# Neue Fenster im Hintergrund [Mandrake+KDE]



## zoku2020 (3. August 2004)

Ich will gleich zur Sache kommen... Ich habe ein kleines Linux-Problem. (ich nutze Mandrake 10.0 mit KDE 3.2) Gestern habe ich versucht das System etwas besser-aussehend zu machen und dabei ist mir wohl eine Einstellung flöten gegangen, die die neuen Fenster in den Vordergrund befördert... jetzt starten alle neuen Fenster im Hintergrund... wie kann ich das rückgängig machen, bzw. wie kann man einstellen, dass alle neuen Fenster aktiv in den Vordergrund kommen?
Danke schonmal im voraus für Hilfe!

PS.: Ich habe wirklich lange dran rumgebastelt, aber die Einstellung find ich einfach nicht...


----------



## Kleini (3. August 2004)

Hallo!

Ich gehe mal davon aus, dass das Problem im Konqueror auftritt. Dort kannst du unter Einstellungen-Web Verhalten-Erweiterte Optionen einstellen, dass neue Fenster im Hintergrund geöffnet werden.

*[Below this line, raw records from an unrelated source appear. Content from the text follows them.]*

-- pv_equiv track=rewrite | github.com/Mehmet-yilmaz0/communication-server-project | kriptoloji/columnar_transposition.py | _get_column_order
-- ===== SOURCE A (Python) =====
-- def _get_column_order(key: str) -> list:
--     """
--     Key'den sütun sırasını belirler.
--
--     Algoritma:
--     1. Key'in her karakterine alfabetik sırada numara ver
--     2. Aynı karakterler için sırayla numara ver
--
--     Args:
--         key: Key kelimesi
--
--     Returns:
--         Sütun sırası listesi (her eleman sütun numarası)
--     """
--     # Key'i büyük harfe çevir
--     key = key.upper()
--
--     # Her karakterin alfabetik sırasını bul
--     key_with_indices = []
--     for i, char in enumerate(key):
--         key_with_indices.append((char, i))
--
--     # Alfabetik sıraya göre sırala
--     sorted_key = sorted(key_with_indices, key=lambda x: (x[0], x[1]))
--
--     # Sütun sırasını oluştur
--     column_order = [0] * len(key)
--     for new_order, (char, original_index) in enumerate(sorted_key):
--         column_order[original_index] = new_order
--
--     return column_order
-- ===== SOURCE B (Python) =====
-- def _get_column_order(key: str) -> list:
--     """Rank each key character by counting smaller chars and earlier equal chars."""
--     k = key.upper()
--     n = len(k)
--     order = []
--     for i in range(n):
--         rank = 0
--         for j in range(n):
--             if k[j] < k[i] or (k[j] == k[i] and j < i):
--                 rank += 1
--         order.append(rank)
--     return order
-- ===== Notes on version B (the rewrite author's own statement) =====
-- stated objective: alternative
-- what changed: Replaces build-pairs + stable sort + scatter-by-index with a direct double-counting loop: each rank is the number of strictly smaller characters plus the number of earlier equal characters; trades the sort for a simpler quadratic count.
import Mathlib
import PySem

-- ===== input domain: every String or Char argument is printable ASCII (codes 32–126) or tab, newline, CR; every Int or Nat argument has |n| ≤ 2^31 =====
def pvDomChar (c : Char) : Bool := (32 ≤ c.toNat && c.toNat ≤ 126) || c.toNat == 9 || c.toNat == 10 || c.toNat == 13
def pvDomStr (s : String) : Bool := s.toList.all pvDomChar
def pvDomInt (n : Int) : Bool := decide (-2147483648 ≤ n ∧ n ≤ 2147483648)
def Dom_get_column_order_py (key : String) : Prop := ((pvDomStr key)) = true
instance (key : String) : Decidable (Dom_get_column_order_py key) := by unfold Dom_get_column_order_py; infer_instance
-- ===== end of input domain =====

-- B replaces build-pairs + stable sort + scatter with a direct double-counting of smaller / earlier-equal characters (alternative decomposition, same cost class).

-- ===== PORT A =====
def get_column_order_py (key : String) : List Int :=
  let key' := PySem.Str.upper key
  let key_with_indices :=
    (PySem.List.enumerate key'.toList 0).foldl
      (fun acc p => acc ++ [(p.2, p.1)]) ([] : List (Char × Int))
  let sorted_key := PySem.List.sorted2 key_with_indices (fun x => x.1) (fun x => x.2) false
  let column_order := List.replicate (PySem.Str.len key').toNat (0 : Int)
  (PySem.List.enumerate sorted_key 0).foldl
    (fun acc p => PySem.List.pySetD acc p.2.2 p.1) column_order

-- ===== PORT B =====
def get_column_order_py_alt (key : String) : List Int :=
  let k := (PySem.Str.upper key).toList
  let n := (k.length : Int)
  (PySem.List.pyRange 0 n 1).foldl
    (fun order i =>
      order ++ [(PySem.List.pyRange 0 n 1).foldl
        (fun rank j =>
          if PySem.List.pyGetD k j ' ' < PySem.List.pyGetD k i ' ' ∨
             (PySem.List.pyGetD k j ' ' = PySem.List.pyGetD k i ' ' ∧ j < i)
          then rank + 1 else rank) (0 : Int)]) ([] : List Int)

-- ===== PRECONDITION & SPEC =====
def Spec_get_column_order_py (key : String) (out : List Int) : Prop := out = get_column_order_py_alt key
instance (key : String) (out : List Int) : Decidable (Spec_get_column_order_py key out) := by unfold Spec_get_column_order_py; infer_instance

-- ===== CLAIM (what is proved, stated in full; the proofs are below) =====
def Claim_equal_get_column_order_py : Prop := ∀ (key : String), Dom_get_column_order_py key → Spec_get_column_order_py key (get_column_order_py key)

-- ===== LEMMAS AND PROOFS =====

-- the lexicographic key Python's tuple key denotes
def pvKeyf (x : Char × Int) : Lex (Char × Int) := toLex (x.1, x.2)

-- the (char, index) pair list A builds
def pvPairs (u : List Char) : List (Char × Int) :=
  (PySem.List.enumerate u 0).map (fun p => (p.2, p.1))

theorem pvPairs_eq_map_range (u : List Char) :
    pvPairs u = (List.range u.length).map (fun j => (u.getD j ' ', (j : Int))) := by
  unfold pvPairs
  rw [PySem.List.enumerate_eq_map_pyRange u ' ']
  simp [PySem.List.pyRange_zero_natCast, List.map_map, Function.comp_def]

-- sorted2 with keys fst/snd is sorted with the lexicographic key
theorem pvSorted2_eq_sorted_lex (xs : List (Char × Int)) :
    PySem.List.sorted2 xs (fun x => x.1) (fun x => x.2) false
      = PySem.List.sorted xs pvKeyf false := by
  rw [PySem.List.sorted_eq_foldl_insertBy]
  unfold PySem.List.sorted2
  have hb : (fun (a b : Char × Int) =>
      (decide (a.1 < b.1) || (!decide (b.1 < a.1) && decide (a.2 < b.2))))
      = (fun a b => decide (pvKeyf a < pvKeyf b)) := by
    funext a b
    rcases lt_trichotomy a.1 b.1 with h | h | h
    · simp [pvKeyf, Prod.Lex.lt_iff, h, asymm h]
    · simp [pvKeyf, Prod.Lex.lt_iff, h]
    · simp [pvKeyf, Prod.Lex.lt_iff, h, asymm h, ne_of_gt h]
  simp only [hb]
  simp

-- length of the scatter loop's result
theorem pvLoop_length (s : List (Char × Int)) (c : Int) (acc : List Int) :
    ((PySem.List.enumerate s c).foldl
      (fun a p => PySem.List.pySetD a p.2.2 p.1) acc).length = acc.length := by
  induction s generalizing c acc with
  | nil => simp [PySem.List.enumerate]
  | cons q t ih =>
      rw [PySem.List.enumerate_cons]
      simp only [List.foldl_cons]
      rw [ih]
      exact PySem.List.length_pySetD acc q.2 c

-- cell i of the scatter loop: the position of the pair whose snd is i, offset by the counter
theorem pvLoop_getElem? (s : List (Char × Int)) (c : Int) (acc : List Int)
    (hnd : (s.map (·.2)).Nodup) (hpos : ∀ q ∈ s, 0 ≤ q.2) (i : Nat) (hi : i < acc.length) :
    ((PySem.List.enumerate s c).foldl
      (fun a p => PySem.List.pySetD a p.2.2 p.1) acc)[i]? =
      some (match s.findIdx? (fun q => q.2 == (i : Int)) with
            | some k => c + k
            | none => acc[i]) := by
  induction s generalizing c acc with
  | nil => simp [PySem.List.enumerate, hi]
  | cons q t ih =>
      rw [PySem.List.enumerate_cons]
      simp only [List.foldl_cons, List.findIdx?_cons]
      simp only [List.map_cons, List.nodup_cons] at hnd
      have h0 : 0 ≤ q.2 := hpos q (by simp)
      have hpt : ∀ x ∈ t, 0 ≤ x.2 := fun x hx => hpos x (by simp [hx])
      have hset : PySem.List.pySetD acc q.2 c = acc.set q.2.toNat c :=
        PySem.List.pySetD_of_nonneg acc c h0
      have hlen : (acc.set q.2.toNat c).length = acc.length := by simp
      rw [hset, ih (c + 1) _ hnd.2 hpt (by rw [hlen]; exact hi)]
      by_cases hq : q.2 = (i : Int)
      · have ht : t.findIdx? (fun q => q.2 == (i : Int)) = none := by
          rw [List.findIdx?_eq_none_iff]
          intro x hx
          simp only [beq_eq_false_iff_ne, ne_eq]
          intro hx2
          apply hnd.1
          have hqx : q.2 = x.2 := by rw [hq, hx2]
          rw [hqx]
          exact List.mem_map_of_mem hx
        have hti : q.2.toNat = i := by omega
        have hgi : (acc.set q.2.toNat c)[i]'(by rw [hlen]; exact hi) = c := by
          simp [hti]
        simp [hq, ht]
      · have hne : q.2.toNat ≠ i := by omega
        have hgi : (acc.set q.2.toNat c)[i]'(by rw [hlen]; exact hi) = acc[i] :=
          List.getElem_set_ne hne _
        simp only [beq_iff_eq, hq, if_false, hgi]
        cases t.findIdx? (fun q => q.2 == (i : Int)) with
        | none => simp
        | some k =>
            simp only [Option.map_some, Option.some.injEq]
            push_cast
            ring

-- rank in a strictly key-sorted list = number of strictly smaller keys
theorem pvRank_of_pairwise {α κ : Type} [LinearOrder κ] (f : α → κ) :
    ∀ (s : List α), s.Pairwise (fun a b => f a < f b) →
      ∀ (k : Nat) (hk : k < s.length) (y : α), s[k]'hk = y →
        s.countP (fun q => decide (f q < f y)) = k := by
  intro s
  induction s with
  | nil => intro _ k hk; simp at hk
  | cons x t ih =>
      intro hp k hk y hy
      rcases List.pairwise_cons.mp hp with ⟨hx, ht⟩
      cases k with
      | zero =>
          simp only [List.getElem_cons_zero] at hy
          subst hy
          rw [List.countP_cons]
          have h1 : t.countP (fun q => decide (f q < f x)) = 0 := by
            rw [List.countP_eq_zero]
            intro q hq
            simp [not_lt.mpr (le_of_lt (hx q hq))]
          rw [h1]
          simp
      | succ m =>
          have hm : m < t.length := by simpa using hk
          simp only [List.getElem_cons_succ] at hy
          have hxt : f x < f y := by
            rw [← hy]
            exact hx _ (List.getElem_mem hm)
          rw [List.countP_cons, ih ht m hm y hy]
          simp [hxt]

-- first index with the given snd, when snds are nodup
theorem pvFindIdx_of_nodup :
    ∀ (s : List (Char × Int)) (i : Nat), (s.map (·.2)).Nodup →
      ∀ (k : Nat) (hk : k < s.length), (s[k]'hk).2 = (i : Int) →
        s.findIdx? (fun q => q.2 == (i : Int)) = some k := by
  intro s
  induction s with
  | nil => intro i _ k hk; simp at hk
  | cons q t ih =>
      intro i hnd k hk hsnd
      simp only [List.map_cons, List.nodup_cons] at hnd
      rw [List.findIdx?_cons]
      cases k with
      | zero => simp only [List.getElem_cons_zero] at hsnd; simp [hsnd]
      | succ m =>
          have hm : m < t.length := by simpa using hk
          simp only [List.getElem_cons_succ] at hsnd
          have hqne : ¬ q.2 = (i : Int) := by
            intro h
            apply hnd.1
            have : q.2 = (t[m]'hm).2 := by rw [h, hsnd]
            rw [this]
            exact List.mem_map_of_mem (List.getElem_mem hm)
          rw [ih i hnd.2 m hm hsnd]
          simp [hqne]

theorem pvPairs_snd_nodup (u : List Char) : ((pvPairs u).map (·.2)).Nodup := by
  rw [pvPairs_eq_map_range, List.map_map]
  simp only [Function.comp_def]
  exact (List.nodup_range).map (fun a b => by exact_mod_cast id)

theorem pvPairs_keyf_pairwise_ne (u : List Char) :
    (pvPairs u).Pairwise (fun a b => pvKeyf a ≠ pvKeyf b) := by
  unfold pvPairs
  refine (PySem.List.pairwise_lt_enumerate u 0).map _ ?_
  intro a b hab h
  have h2 : a.1 = b.1 := congrArg (fun x => (ofLex x).2) h
  omega

theorem pvMem_pairs (u : List Char) {x : Char × Int} (hx : x ∈ pvPairs u) :
    ∃ j : Nat, j < u.length ∧ x = (u.getD j ' ', (j : Int)) := by
  rw [pvPairs_eq_map_range] at hx
  rcases List.mem_map.mp hx with ⟨j, hj, hx⟩
  exact ⟨j, List.mem_range.mp hj, hx.symm⟩

-- B unfolded to a map of counts over range
theorem pvAlt_eq (key : String) :
    get_column_order_py_alt key =
      (List.range (PySem.Str.upper key).toList.length).map
        (fun i => (0 : Int) + ((List.range (PySem.Str.upper key).toList.length).countP
          (fun j => decide ((PySem.Str.upper key).toList.getD j ' ' < (PySem.Str.upper key).toList.getD i ' ' ∨
            ((PySem.Str.upper key).toList.getD j ' ' = (PySem.Str.upper key).toList.getD i ' ' ∧ (j : Int) < (i : Int)))) : Nat)) := by
  unfold get_column_order_py_alt
  simp only [PySem.List.pyRange_zero_natCast, List.foldl_map]
  rw [PySem.List.foldl_append_singleton_eq_map]
  simp only [List.nil_append]
  congr 1
  funext i
  rw [show (fun (rank : Int) (j : Nat) =>
      if PySem.List.pyGetD (PySem.Str.upper key).toList (↑j) ' ' < PySem.List.pyGetD (PySem.Str.upper key).toList (↑i) ' ' ∨
         (PySem.List.pyGetD (PySem.Str.upper key).toList (↑j) ' ' = PySem.List.pyGetD (PySem.Str.upper key).toList (↑i) ' ' ∧ (j : Int) < (i : Int))
      then rank + 1 else rank)
    = (fun (rank : Int) (j : Nat) =>
      if (fun j : Nat => decide ((PySem.Str.upper key).toList.getD j ' ' < (PySem.Str.upper key).toList.getD i ' ' ∨
          ((PySem.Str.upper key).toList.getD j ' ' = (PySem.Str.upper key).toList.getD i ' ' ∧ (j : Int) < (i : Int)))) j = true
      then rank + 1 else rank) from by
        funext rank j
        simp only [PySem.List.pyGetD_natCast, decide_eq_true_eq]]
  exact PySem.List.foldl_count_if _ _ _

-- A unfolded: sort the pairs by the lex key, then scatter
theorem pvA_eq (key : String) :
    get_column_order_py key =
      (PySem.List.enumerate
        (PySem.List.sorted (pvPairs (PySem.Str.upper key).toList) pvKeyf false) 0).foldl
        (fun acc p => PySem.List.pySetD acc p.2.2 p.1)
        (List.replicate (PySem.Str.upper key).toList.length (0 : Int)) := by
  unfold get_column_order_py
  dsimp only
  rw [PySem.List.foldl_append_singleton_eq_map, List.nil_append, pvSorted2_eq_sorted_lex]
  have h1 : (PySem.Str.len (PySem.Str.upper key)).toNat = (PySem.Str.upper key).toList.length := by
    simp [PySem.Str.len]
  rw [h1]
  rfl

-- ===== VERDICT (by name: the statement is the Claim_ definition above) =====
set_option maxHeartbeats 1000000 in
theorem get_column_order_py_spec : Claim_equal_get_column_order_py := by
  intro key _
  unfold Spec_get_column_order_py
  rw [pvA_eq, pvAlt_eq]
  set u := (PySem.Str.upper key).toList with hu
  set n := u.length with hn
  set s := PySem.List.sorted (pvPairs u) pvKeyf false with hs
  have hperm : s.Perm (pvPairs u) := PySem.List.sorted_perm _ _ _
  have hnd : (s.map (·.2)).Nodup := ((hperm.map (·.2)).nodup_iff).mpr (pvPairs_snd_nodup u)
  have hposs : ∀ q ∈ s, 0 ≤ q.2 := by
    intro q hq
    rcases pvMem_pairs u (hperm.subset hq) with ⟨j, _, hj⟩
    rw [hj]; exact Int.natCast_nonneg j
  have hpair : s.Pairwise (fun a b => pvKeyf a < pvKeyf b) := by
    have hle : s.Pairwise (fun a b => pvKeyf a ≤ pvKeyf b) := PySem.List.sorted_pairwise _ _
    have hne : s.Pairwise (fun a b => pvKeyf a ≠ pvKeyf b) :=
      ((hperm.pairwise_iff (fun h => Ne.symm h)).mpr (pvPairs_keyf_pairwise_ne u))
    exact (hle.and hne).imp (fun h => lt_of_le_of_ne h.1 h.2)
  apply List.ext_getElem?
  intro i
  by_cases hi : i < n
  · -- the pair for index i and its position in s
    have hmem : (u.getD i ' ', (i : Int)) ∈ s := by
      apply hperm.mem_iff.mpr
      rw [pvPairs_eq_map_range]
      exact List.mem_map.mpr ⟨i, List.mem_range.mpr hi, rfl⟩
    rcases List.mem_iff_getElem.mp hmem with ⟨k, hk, hsk⟩
    have hfind : s.findIdx? (fun q => q.2 == (i : Int)) = some k :=
      pvFindIdx_of_nodup s i hnd k hk (by rw [hsk])
    have hlenr : i < (List.replicate n (0 : Int)).length := by simpa using hi
    rw [pvLoop_getElem? s 0 _ hnd hposs i hlenr, hfind]
    have hrank : s.countP (fun q => decide (pvKeyf q < pvKeyf (u.getD i ' ', (i : Int)))) = k :=
      pvRank_of_pairwise pvKeyf s hpair k hk _ hsk
    have hcnt : s.countP (fun q => decide (pvKeyf q < pvKeyf (u.getD i ' ', (i : Int))))
        = (List.range n).countP
          (fun j => decide (u.getD j ' ' < u.getD i ' ' ∨ (u.getD j ' ' = u.getD i ' ' ∧ (j : Int) < (i : Int)))) := by
      rw [hperm.countP_eq, pvPairs_eq_map_range, List.countP_map]
      apply List.countP_congr
      intro j _
      simp [Function.comp, pvKeyf, Prod.Lex.lt_iff]
    rw [List.getElem?_map, List.getElem?_range hi]
    simp only [Option.map_some]
    rw [← hcnt, hrank]
  · have hA : ((PySem.List.enumerate s 0).foldl
        (fun acc p => PySem.List.pySetD acc p.2.2 p.1) (List.replicate n (0 : Int))).length = n := by
      rw [pvLoop_length]; simp
    rw [List.getElem?_eq_none (by rw [hA]; omega),
        List.getElem?_eq_none (by simp; omega)]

Also einfach mal das Häckchen wegklicken.

MfG Kleini


----------



## zoku2020 (3. August 2004)

Ich versuchs mal... Das Problem ist allerdings auf ALLE Programme bezogen... Auch Konsolen usw.
[edit]
Ich hab das eben ausprobiert... an dem Problem ändert sich nichts.
[/edit]


----------